In addition, MTT studies revealed that echinatin did not affect the viability of A549 cells at doses that reduced hemolytic activity, showing that echinatin is relatively safe and has no cytotoxicity (Figure 4C).

Echinatin protects mice from Staphylococcus aureus pneumonia infection and reduces lung inflammation

Given that S. aureus USA300 has been linked to severe respiratory infections, we sought to determine the efficacy of echinatin against pneumonia caused by S. aureus USA300. First, we established a mouse pneumonia infection model by nasal drip injection of an S. aureus suspension. As shown in Figure 5A, echinatin was subcutaneously injected 1 h after infection and at 12 h intervals, and the survival was examined within 96 h. The survival rate of mice within 96 h of infection was only 10%, but an obvious increase in the survival rate from 10 to 50% was observed after treatment with echinatin (Figure 5B). These data indicated that echinatin significantly increases the survival rate of mice with S. aureus pneumonia.

FIGURE 5
www.frontiersin.org

Figure 5. Echinatin protects against S. aureus pneumonia infection in mice. (A) Flow chart for the establishment of an S. aureus-induced pneumonia infection model in mice. S. aureus USA300 (2 × 108 or 1 × 108 CFU/mouse) or PBS was used to infect C57BL/6J mice via nasal drops, and mice were then treated with echinatin (60 mg/kg, i.h.) or DMSO (as a vehicle) to assess the therapeutic effect on S. aureus-induced pneumonia. (B) The survival rate of mice in each group was monitored at 12 h intervals for 96 h (n = 10). (C) Bacterial burden in the lung was determined after treatment with or without 60 mg/kg echinatin (n = 8). (D) Measurement of wet/dry weight ratios in the lungs of S. aureus-infected mice after echinatin treatment revealed the extent of lung damage. (E) Histopathological analysis of mouse lungs harvested after infection with S. aureus in the presence or absence of echinatin. Scale bar = 100 μm. (F–H) The levels of TNF-α, IL-1β, and IL-6 in bronchoalveolar lavage fluid (BALF) were determined by ELISAs. The data are presented as the mean ± SD. *p < 0.05, **p < 0.05, and ***p < 0.001.

Subsequently, the number of bacteria in the mouse lung tissue of each group was further assessed. After echinatin treatment, the amount of bacteria recovered from mouse lung homogenates infected with wild-type S. aureus was significantly reduced from 8.47 ± 0.87 log10 CFUs/g to 5.47 ± 0.85 log10 CFUs/g (p < 0.001) (Figure 5C).

Additionally, to measure the severity of lung damage in mice, lung tissues were collected, and the fresh tissues were weighed. The tissues were then dried in a medium temperature chamber at 60°C for 48 h, and the dried tissues were weighed. A significant loss in the wet/dry lung weight ratio was observed after echinatin treatment (Figure 5D).

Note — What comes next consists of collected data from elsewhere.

-- pv_equiv track=rewrite | github.com/ldk999/CoMeT | comet_tasmoe/workloads/generate_traces.py | _infer_expert_count
-- ===== SOURCE A (Python) =====
-- def _infer_expert_count(model_name: str) -> int:
--     digits: list[str] = []
--     for ch in model_name:
--         if ch.isdigit():
--             digits.append(ch)
--         elif digits:
--             break
--     if not digits:
--         return 8
--     return max(1, int(''.join(digits)))
-- ===== SOURCE B (Python) =====
-- import re
--
-- def _infer_expert_count(model_name: str) -> int:
--     m = re.search(r'\d+', model_name)
--     if m is None:
--         return 8
--     return max(1, int(m.group()))
-- ===== Notes on version B (the rewrite author's own statement) =====
-- stated objective: idiomatic
-- what changed: Replaces the manual accumulate-into-a-list loop with break logic by a single regex search for the first contiguous digit run (re.search(r'\d+')), removing all explicit looping and state; the scan runs in the regex engine rather than the Python interpreter.
import Mathlib
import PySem

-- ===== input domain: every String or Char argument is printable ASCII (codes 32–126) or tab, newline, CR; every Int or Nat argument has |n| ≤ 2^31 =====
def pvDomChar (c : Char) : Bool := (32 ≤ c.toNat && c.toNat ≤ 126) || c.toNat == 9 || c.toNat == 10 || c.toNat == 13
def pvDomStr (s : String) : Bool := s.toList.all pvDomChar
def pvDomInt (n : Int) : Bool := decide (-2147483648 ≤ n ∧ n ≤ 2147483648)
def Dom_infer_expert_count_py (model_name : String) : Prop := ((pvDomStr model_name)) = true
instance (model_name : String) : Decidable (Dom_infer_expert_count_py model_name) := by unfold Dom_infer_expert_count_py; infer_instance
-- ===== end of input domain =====

-- B replaces A's accumulate-and-break loop by a single regex search for the first digit run (more idiomatic).

-- ===== PORT A =====
-- the for-loop: digits is the accumulator; 'elif digits: break' stops at the first non-digit after a digit
def pvLoopA (digits : List Char) : List Char → List Char
  | [] => digits
  | c :: cs =>
    if PySem.Chars.isdigit c then pvLoopA (digits ++ [c]) cs
    else if !digits.isEmpty then digits
    else pvLoopA digits cs

def infer_expert_count_py (model_name : String) : Int :=
  let digits := pvLoopA [] model_name.toList
  if digits.isEmpty then 8
  -- int(''.join(digits)): cannot raise here (digits is a nonempty run of '0'-'9'), so getD's default is unreachable
  else max 1 ((PySem.Int.ofChars? digits).getD 0)

-- ===== PORT B =====
-- re.search(r'\d+', model_name): the first contiguous digit run = takeWhile digit after dropWhile non-digit
-- (\d on the ASCII domain is exactly '0'-'9' = PySem.Chars.isdigit)
def infer_expert_count_py_alt (model_name : String) : Int :=
  let run := (model_name.toList.dropWhile (fun c => !PySem.Chars.isdigit c)).takeWhile PySem.Chars.isdigit
  if run.isEmpty then 8
  else max 1 ((PySem.Int.ofChars? run).getD 0)

-- ===== PRECONDITION & SPEC =====
def Spec_infer_expert_count_py (model_name : String) (out : Int) : Prop := out = infer_expert_count_py_alt model_name
instance (model_name : String) (out : Int) : Decidable (Spec_infer_expert_count_py model_name out) := by unfold Spec_infer_expert_count_py; infer_instance

-- ===== CLAIM (what is proved, stated in full; the proofs are below) =====
def Claim_equal_infer_expert_count_py : Prop := ∀ (model_name : String), Dom_infer_expert_count_py model_name → Spec_infer_expert_count_py model_name (infer_expert_count_py model_name)

-- ===== LEMMAS AND PROOFS =====

-- once the accumulator is nonempty, the loop appends the following digit run and stops
theorem pvLoopA_nonempty (cs : List Char) : ∀ (digits : List Char), digits ≠ [] →
    pvLoopA digits cs = digits ++ cs.takeWhile PySem.Chars.isdigit := by
  induction cs with
  | nil => intro digits _; simp [pvLoopA]
  | cons c cs ih =>
    intro digits hne
    by_cases hc : PySem.Chars.isdigit c
    · simp [pvLoopA, hc, ih (digits ++ [c]) (by simp)]
    · simp [pvLoopA, hc, hne]

-- from an empty accumulator, the loop computes the first digit run
theorem pvLoopA_nil (cs : List Char) :
    pvLoopA [] cs = (cs.dropWhile (fun c => !PySem.Chars.isdigit c)).takeWhile PySem.Chars.isdigit := by
  induction cs with
  | nil => simp [pvLoopA]
  | cons c cs ih =>
    by_cases hc : PySem.Chars.isdigit c
    · simp [pvLoopA, hc, pvLoopA_nonempty cs [c] (by simp)]
    · simp [pvLoopA, hc, ih]

-- ===== VERDICT (by name: the statement is the Claim_ definition above) =====
theorem infer_expert_count_py_spec : Claim_equal_infer_expert_count_py := by
  intro model_name _
  unfold Spec_infer_expert_count_py infer_expert_count_py infer_expert_count_py_alt
  rw [pvLoopA_nil]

Regarding pathological changes in mice, there was a greater infiltration of inflammatory cells into the lungs of the infected group and a significant reduction in the accumulation of inflammatory cells in the alveolar space after treatment with echinatin (Figure 5E).

We next examined the changes in the levels of several typical inflammation-related factors in the bronchoalveolar lavage fluid of each group. IL-1β, IL-6, and TNF-α were decreased by varying degrees in the bronchoalveolar lavage fluid of the echinatin-treated infected mice (Figures 5FH).

Neutrophils and macrophages play a key role in the invasion of pathogenic bacteria in organisms and phagocytic clearance of pathogenic bacteria. The degree of inflammation in mice was further analyzed based on the number of neutrophils and macrophages. The population of immune cells in the lungs of uninfected mice was relatively low, comprising approximately 1.94% of the total lung cell population (Supplementary Figure 2A). In the early stage of infection, S. aureus released a large amount of toxins and other exoproteins, which caused a large influx of immune cells into the lungs, and the number of neutrophils and macrophages in the lung tissue of mice was relatively high, accounting for approximately 49.4% of total lung cells (Supplementary Figure 2B). In contrast, both neutrophils and macrophages in the lungs were significantly reduced by 14.6% in the echinatin-treated group compared to the infected group, indicating that echinatin was effective in relieving inflammation (Supplementary Figure 2C). These results suggested that echinatin effectively alleviates inflammation in the lungs of mice and reduces the aggregation of neutrophils and macrophages in the lungs of S. aureus-infected mice.

Discussion

MRSA is a major cause of community- and hospital-acquired infections worldwide. In recent years, new anti-MRSA drugs, such as vancomycin, daptomycin, ceftaroline (Lodise and Low, 2012) and linezolid (Liu et al., 2021), have been clinically applied. These newly marketed antibiotics are mostly based on the structural optimization and modification of existing antibiotics without new breakthroughs in antibacterial mechanisms. The consequent tendency of bacteria to develop cross-resistance has led to a much shorter life cycle of antibacterial drugs. The search for alternative strategies has been a global pressing public health problem.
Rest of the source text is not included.